[Records Boundary: Start]

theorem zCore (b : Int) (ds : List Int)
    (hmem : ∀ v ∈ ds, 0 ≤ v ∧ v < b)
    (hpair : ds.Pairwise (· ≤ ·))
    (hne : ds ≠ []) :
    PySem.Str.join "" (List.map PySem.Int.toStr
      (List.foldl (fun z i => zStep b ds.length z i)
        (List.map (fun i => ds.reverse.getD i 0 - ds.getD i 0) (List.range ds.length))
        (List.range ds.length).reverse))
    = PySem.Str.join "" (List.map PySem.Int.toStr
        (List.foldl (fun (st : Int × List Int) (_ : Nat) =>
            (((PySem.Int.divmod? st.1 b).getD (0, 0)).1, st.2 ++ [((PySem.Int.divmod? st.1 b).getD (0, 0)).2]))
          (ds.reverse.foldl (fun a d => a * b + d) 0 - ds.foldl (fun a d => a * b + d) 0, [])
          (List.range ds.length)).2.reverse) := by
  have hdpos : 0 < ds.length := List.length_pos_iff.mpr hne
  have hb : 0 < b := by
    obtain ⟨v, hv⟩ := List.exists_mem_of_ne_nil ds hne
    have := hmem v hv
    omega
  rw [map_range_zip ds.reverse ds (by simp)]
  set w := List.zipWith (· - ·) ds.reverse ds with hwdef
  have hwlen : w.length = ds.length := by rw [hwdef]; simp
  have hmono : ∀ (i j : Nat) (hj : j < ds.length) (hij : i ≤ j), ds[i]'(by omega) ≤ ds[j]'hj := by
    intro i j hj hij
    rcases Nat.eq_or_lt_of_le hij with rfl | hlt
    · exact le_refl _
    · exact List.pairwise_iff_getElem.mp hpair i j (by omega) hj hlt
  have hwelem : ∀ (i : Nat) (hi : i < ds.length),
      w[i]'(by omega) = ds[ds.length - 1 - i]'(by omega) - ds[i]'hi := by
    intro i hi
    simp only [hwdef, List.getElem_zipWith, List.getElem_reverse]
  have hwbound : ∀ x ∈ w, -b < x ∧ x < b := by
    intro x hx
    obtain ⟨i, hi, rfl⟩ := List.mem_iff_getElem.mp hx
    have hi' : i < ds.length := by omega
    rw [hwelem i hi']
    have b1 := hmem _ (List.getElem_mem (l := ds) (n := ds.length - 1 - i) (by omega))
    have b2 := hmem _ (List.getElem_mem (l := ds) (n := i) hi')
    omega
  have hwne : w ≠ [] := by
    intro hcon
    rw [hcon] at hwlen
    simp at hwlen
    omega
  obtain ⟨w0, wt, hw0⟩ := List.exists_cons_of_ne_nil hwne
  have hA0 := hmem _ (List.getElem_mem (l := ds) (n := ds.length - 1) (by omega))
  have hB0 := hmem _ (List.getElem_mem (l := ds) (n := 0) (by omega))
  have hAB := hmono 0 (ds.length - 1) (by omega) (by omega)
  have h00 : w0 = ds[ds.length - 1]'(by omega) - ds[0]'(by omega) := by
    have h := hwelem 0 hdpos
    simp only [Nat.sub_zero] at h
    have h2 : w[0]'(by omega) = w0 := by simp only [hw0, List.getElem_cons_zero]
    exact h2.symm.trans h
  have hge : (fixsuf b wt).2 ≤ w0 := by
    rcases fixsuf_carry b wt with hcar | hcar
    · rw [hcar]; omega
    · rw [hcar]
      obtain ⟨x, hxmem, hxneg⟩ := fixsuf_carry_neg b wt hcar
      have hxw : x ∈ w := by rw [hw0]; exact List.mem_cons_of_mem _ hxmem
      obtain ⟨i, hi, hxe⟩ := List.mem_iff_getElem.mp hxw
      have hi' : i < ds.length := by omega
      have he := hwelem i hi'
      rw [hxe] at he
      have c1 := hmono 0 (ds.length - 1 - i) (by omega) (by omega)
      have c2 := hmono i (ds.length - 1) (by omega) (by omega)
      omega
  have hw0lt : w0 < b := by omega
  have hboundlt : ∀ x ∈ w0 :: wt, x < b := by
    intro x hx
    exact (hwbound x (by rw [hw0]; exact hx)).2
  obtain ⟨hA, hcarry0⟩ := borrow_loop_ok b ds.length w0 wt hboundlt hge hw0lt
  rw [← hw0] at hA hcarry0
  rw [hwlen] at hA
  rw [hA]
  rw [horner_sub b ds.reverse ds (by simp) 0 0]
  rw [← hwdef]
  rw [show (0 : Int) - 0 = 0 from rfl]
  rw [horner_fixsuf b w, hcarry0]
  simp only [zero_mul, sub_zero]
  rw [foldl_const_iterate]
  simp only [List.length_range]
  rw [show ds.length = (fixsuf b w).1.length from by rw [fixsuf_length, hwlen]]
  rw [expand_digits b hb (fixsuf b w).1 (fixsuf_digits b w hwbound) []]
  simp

[Records Boundary: End]
[Records Boundary: Start]

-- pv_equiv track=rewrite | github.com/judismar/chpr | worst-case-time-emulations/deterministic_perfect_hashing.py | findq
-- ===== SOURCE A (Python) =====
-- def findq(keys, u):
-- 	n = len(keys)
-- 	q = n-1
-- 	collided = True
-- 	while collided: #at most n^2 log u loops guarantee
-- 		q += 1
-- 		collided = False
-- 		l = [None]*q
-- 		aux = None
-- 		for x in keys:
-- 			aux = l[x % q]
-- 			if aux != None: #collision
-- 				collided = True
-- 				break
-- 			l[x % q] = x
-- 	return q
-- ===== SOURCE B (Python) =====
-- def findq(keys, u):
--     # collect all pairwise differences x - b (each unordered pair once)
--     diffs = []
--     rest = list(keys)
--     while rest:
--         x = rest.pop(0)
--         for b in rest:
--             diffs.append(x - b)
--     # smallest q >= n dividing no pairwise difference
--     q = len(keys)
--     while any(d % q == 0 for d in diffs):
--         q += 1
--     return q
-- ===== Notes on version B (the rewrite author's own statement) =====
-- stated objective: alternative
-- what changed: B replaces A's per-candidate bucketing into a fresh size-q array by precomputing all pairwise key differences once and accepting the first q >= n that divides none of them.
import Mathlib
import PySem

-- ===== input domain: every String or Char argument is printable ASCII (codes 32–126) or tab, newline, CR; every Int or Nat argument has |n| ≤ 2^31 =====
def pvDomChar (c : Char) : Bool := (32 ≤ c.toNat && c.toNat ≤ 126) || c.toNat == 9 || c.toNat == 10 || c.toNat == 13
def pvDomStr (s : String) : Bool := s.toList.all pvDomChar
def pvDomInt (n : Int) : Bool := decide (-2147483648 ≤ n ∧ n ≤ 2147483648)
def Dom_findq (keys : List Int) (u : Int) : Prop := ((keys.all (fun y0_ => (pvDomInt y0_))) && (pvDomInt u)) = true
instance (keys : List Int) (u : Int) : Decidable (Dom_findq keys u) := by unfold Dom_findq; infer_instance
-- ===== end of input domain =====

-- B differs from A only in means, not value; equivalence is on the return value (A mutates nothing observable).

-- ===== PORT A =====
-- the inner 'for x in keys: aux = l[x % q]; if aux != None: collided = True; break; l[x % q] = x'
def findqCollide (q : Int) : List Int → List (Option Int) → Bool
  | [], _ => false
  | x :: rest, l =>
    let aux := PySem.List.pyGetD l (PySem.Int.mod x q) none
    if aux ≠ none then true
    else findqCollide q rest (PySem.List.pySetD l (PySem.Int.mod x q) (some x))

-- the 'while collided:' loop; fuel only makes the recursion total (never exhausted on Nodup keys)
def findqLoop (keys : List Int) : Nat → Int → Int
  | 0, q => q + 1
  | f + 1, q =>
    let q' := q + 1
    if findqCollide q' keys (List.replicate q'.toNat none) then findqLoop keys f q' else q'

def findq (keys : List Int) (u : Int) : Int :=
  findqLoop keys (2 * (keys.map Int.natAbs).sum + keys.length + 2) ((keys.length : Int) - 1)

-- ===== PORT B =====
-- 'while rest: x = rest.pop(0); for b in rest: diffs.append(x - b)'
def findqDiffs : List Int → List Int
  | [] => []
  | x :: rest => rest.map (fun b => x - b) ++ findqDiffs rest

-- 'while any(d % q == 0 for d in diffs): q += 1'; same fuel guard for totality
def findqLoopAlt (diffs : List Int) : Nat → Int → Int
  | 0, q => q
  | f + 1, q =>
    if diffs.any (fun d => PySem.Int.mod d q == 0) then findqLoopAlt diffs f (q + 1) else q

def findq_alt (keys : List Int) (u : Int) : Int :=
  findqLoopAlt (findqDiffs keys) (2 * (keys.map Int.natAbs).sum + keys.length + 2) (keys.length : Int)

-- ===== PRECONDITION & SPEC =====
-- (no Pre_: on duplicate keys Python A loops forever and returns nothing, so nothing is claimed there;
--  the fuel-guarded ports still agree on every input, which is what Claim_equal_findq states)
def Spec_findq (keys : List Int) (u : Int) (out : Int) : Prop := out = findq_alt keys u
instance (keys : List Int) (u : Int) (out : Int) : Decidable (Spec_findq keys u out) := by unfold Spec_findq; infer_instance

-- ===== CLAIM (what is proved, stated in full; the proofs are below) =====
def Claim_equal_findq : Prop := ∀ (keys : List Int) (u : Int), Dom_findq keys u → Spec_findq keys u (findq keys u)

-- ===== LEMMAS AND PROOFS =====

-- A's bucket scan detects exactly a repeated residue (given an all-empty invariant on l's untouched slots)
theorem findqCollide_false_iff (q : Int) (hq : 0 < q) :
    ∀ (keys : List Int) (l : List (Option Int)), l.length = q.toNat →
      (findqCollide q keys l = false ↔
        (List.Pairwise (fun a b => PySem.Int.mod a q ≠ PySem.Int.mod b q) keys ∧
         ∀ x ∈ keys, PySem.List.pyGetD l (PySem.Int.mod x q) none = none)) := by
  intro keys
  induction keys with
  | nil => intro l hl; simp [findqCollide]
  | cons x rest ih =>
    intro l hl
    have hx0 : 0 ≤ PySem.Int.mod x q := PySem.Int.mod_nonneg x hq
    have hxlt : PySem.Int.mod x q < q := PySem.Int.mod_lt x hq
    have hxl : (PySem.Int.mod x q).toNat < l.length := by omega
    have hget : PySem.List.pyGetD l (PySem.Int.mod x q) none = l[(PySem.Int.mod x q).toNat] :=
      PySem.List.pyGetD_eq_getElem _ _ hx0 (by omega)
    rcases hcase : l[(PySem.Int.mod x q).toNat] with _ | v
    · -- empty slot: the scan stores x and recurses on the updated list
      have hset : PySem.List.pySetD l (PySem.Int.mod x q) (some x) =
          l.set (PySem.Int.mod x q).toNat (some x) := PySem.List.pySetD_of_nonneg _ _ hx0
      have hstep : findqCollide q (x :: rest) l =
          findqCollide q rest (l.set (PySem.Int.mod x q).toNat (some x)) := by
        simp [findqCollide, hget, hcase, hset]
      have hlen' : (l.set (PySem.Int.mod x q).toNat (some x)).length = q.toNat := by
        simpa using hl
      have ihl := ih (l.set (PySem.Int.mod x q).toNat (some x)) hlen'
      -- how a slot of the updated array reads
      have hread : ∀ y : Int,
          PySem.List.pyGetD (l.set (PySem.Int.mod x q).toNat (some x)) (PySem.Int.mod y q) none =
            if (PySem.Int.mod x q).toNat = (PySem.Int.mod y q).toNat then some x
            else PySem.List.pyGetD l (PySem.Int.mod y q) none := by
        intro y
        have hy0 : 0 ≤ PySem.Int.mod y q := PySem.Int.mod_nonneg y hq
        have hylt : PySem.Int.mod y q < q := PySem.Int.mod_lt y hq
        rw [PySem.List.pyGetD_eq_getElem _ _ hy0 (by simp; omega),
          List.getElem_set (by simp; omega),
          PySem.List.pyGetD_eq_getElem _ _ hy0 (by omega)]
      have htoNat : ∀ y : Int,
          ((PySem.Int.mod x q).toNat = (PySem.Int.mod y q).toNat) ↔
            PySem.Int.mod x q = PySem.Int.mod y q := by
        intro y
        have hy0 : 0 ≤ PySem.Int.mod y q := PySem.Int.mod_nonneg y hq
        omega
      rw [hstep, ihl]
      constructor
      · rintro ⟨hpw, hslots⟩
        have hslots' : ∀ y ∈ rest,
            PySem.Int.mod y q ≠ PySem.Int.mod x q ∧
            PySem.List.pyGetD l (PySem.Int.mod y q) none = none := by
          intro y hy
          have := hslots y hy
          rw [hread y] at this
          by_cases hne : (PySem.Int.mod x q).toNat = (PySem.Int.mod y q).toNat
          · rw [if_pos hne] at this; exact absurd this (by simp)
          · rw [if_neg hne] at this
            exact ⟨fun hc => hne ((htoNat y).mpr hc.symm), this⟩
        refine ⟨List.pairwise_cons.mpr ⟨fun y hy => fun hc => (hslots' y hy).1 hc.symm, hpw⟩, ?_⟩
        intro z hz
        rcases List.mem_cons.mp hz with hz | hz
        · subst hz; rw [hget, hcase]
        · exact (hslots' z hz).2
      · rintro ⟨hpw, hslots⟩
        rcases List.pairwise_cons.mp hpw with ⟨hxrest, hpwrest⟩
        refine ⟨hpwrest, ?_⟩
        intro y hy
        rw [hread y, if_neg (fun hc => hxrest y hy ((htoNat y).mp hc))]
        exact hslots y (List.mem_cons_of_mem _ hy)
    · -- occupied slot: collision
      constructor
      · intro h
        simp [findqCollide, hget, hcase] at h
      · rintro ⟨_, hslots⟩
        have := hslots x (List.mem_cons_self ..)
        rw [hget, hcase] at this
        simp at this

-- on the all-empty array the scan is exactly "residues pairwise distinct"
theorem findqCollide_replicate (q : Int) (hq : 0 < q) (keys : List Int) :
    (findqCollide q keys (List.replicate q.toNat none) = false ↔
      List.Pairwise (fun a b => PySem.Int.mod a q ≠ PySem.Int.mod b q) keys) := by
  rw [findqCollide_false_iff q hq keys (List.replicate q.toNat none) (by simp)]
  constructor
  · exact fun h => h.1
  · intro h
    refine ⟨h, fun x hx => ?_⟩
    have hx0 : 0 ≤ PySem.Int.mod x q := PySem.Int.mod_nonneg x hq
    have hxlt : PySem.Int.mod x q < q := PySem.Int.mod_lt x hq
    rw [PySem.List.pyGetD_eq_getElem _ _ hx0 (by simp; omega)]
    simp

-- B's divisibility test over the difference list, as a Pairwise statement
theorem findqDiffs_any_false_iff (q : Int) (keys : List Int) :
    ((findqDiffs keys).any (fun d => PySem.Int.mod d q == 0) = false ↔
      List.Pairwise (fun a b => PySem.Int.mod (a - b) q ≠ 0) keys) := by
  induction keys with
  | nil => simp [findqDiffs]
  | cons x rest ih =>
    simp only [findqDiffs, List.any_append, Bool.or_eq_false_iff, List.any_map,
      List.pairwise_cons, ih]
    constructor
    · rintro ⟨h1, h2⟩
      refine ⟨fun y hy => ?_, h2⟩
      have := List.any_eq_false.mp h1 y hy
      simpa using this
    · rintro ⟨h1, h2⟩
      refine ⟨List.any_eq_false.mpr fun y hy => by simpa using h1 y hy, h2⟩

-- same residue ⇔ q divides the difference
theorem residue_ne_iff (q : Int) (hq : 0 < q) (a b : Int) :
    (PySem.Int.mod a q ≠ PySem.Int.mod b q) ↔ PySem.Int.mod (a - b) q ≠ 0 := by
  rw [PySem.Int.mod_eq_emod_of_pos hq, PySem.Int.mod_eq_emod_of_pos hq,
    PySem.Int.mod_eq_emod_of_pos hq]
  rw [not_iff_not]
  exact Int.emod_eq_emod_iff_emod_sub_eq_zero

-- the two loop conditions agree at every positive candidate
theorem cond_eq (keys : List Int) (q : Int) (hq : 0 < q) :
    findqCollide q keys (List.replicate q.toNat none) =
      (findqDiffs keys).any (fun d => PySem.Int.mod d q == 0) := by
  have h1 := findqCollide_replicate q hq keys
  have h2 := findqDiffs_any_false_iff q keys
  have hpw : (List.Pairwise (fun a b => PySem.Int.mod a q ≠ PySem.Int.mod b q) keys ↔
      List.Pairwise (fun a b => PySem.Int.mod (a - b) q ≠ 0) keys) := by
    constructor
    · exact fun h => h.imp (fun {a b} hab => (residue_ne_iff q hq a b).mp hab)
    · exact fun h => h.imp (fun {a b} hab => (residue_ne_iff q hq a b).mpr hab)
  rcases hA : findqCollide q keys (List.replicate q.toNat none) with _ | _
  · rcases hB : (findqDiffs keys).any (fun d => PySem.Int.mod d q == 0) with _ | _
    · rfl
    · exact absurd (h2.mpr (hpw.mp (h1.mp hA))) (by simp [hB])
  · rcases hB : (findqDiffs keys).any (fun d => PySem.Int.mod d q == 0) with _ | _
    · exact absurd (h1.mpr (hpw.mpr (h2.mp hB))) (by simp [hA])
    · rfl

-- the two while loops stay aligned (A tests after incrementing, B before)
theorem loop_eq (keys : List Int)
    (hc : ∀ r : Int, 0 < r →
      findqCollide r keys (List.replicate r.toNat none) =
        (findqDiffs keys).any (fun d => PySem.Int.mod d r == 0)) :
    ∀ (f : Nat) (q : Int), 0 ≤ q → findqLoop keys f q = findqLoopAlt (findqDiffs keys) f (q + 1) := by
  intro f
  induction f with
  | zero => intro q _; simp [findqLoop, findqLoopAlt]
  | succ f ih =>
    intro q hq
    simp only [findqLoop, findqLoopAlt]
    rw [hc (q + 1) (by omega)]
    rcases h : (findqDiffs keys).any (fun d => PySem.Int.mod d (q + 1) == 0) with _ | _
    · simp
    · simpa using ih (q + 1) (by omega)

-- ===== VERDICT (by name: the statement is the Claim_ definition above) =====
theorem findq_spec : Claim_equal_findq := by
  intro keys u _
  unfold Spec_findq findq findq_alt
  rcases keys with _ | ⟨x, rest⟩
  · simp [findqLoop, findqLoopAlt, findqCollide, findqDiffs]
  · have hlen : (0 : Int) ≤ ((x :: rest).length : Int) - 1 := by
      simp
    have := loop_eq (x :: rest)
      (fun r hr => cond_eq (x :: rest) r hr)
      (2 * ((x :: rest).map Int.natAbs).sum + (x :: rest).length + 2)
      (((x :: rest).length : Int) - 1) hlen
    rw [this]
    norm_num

[Records Boundary: End]

Assignment =>
In the entries above, find the line with "-- ===== CLAIM" and the line with "-- ===== LEMMAS", then set down exactly those two and every line between them, nothing else.

Result below =>
-- ===== CLAIM (what is proved, stated in full; the proofs are below) =====
def Claim_equal_findq : Prop := ∀ (keys : List Int) (u : Int), Dom_findq keys u → Spec_findq keys u (findq keys u)

-- ===== LEMMAS AND PROOFS =====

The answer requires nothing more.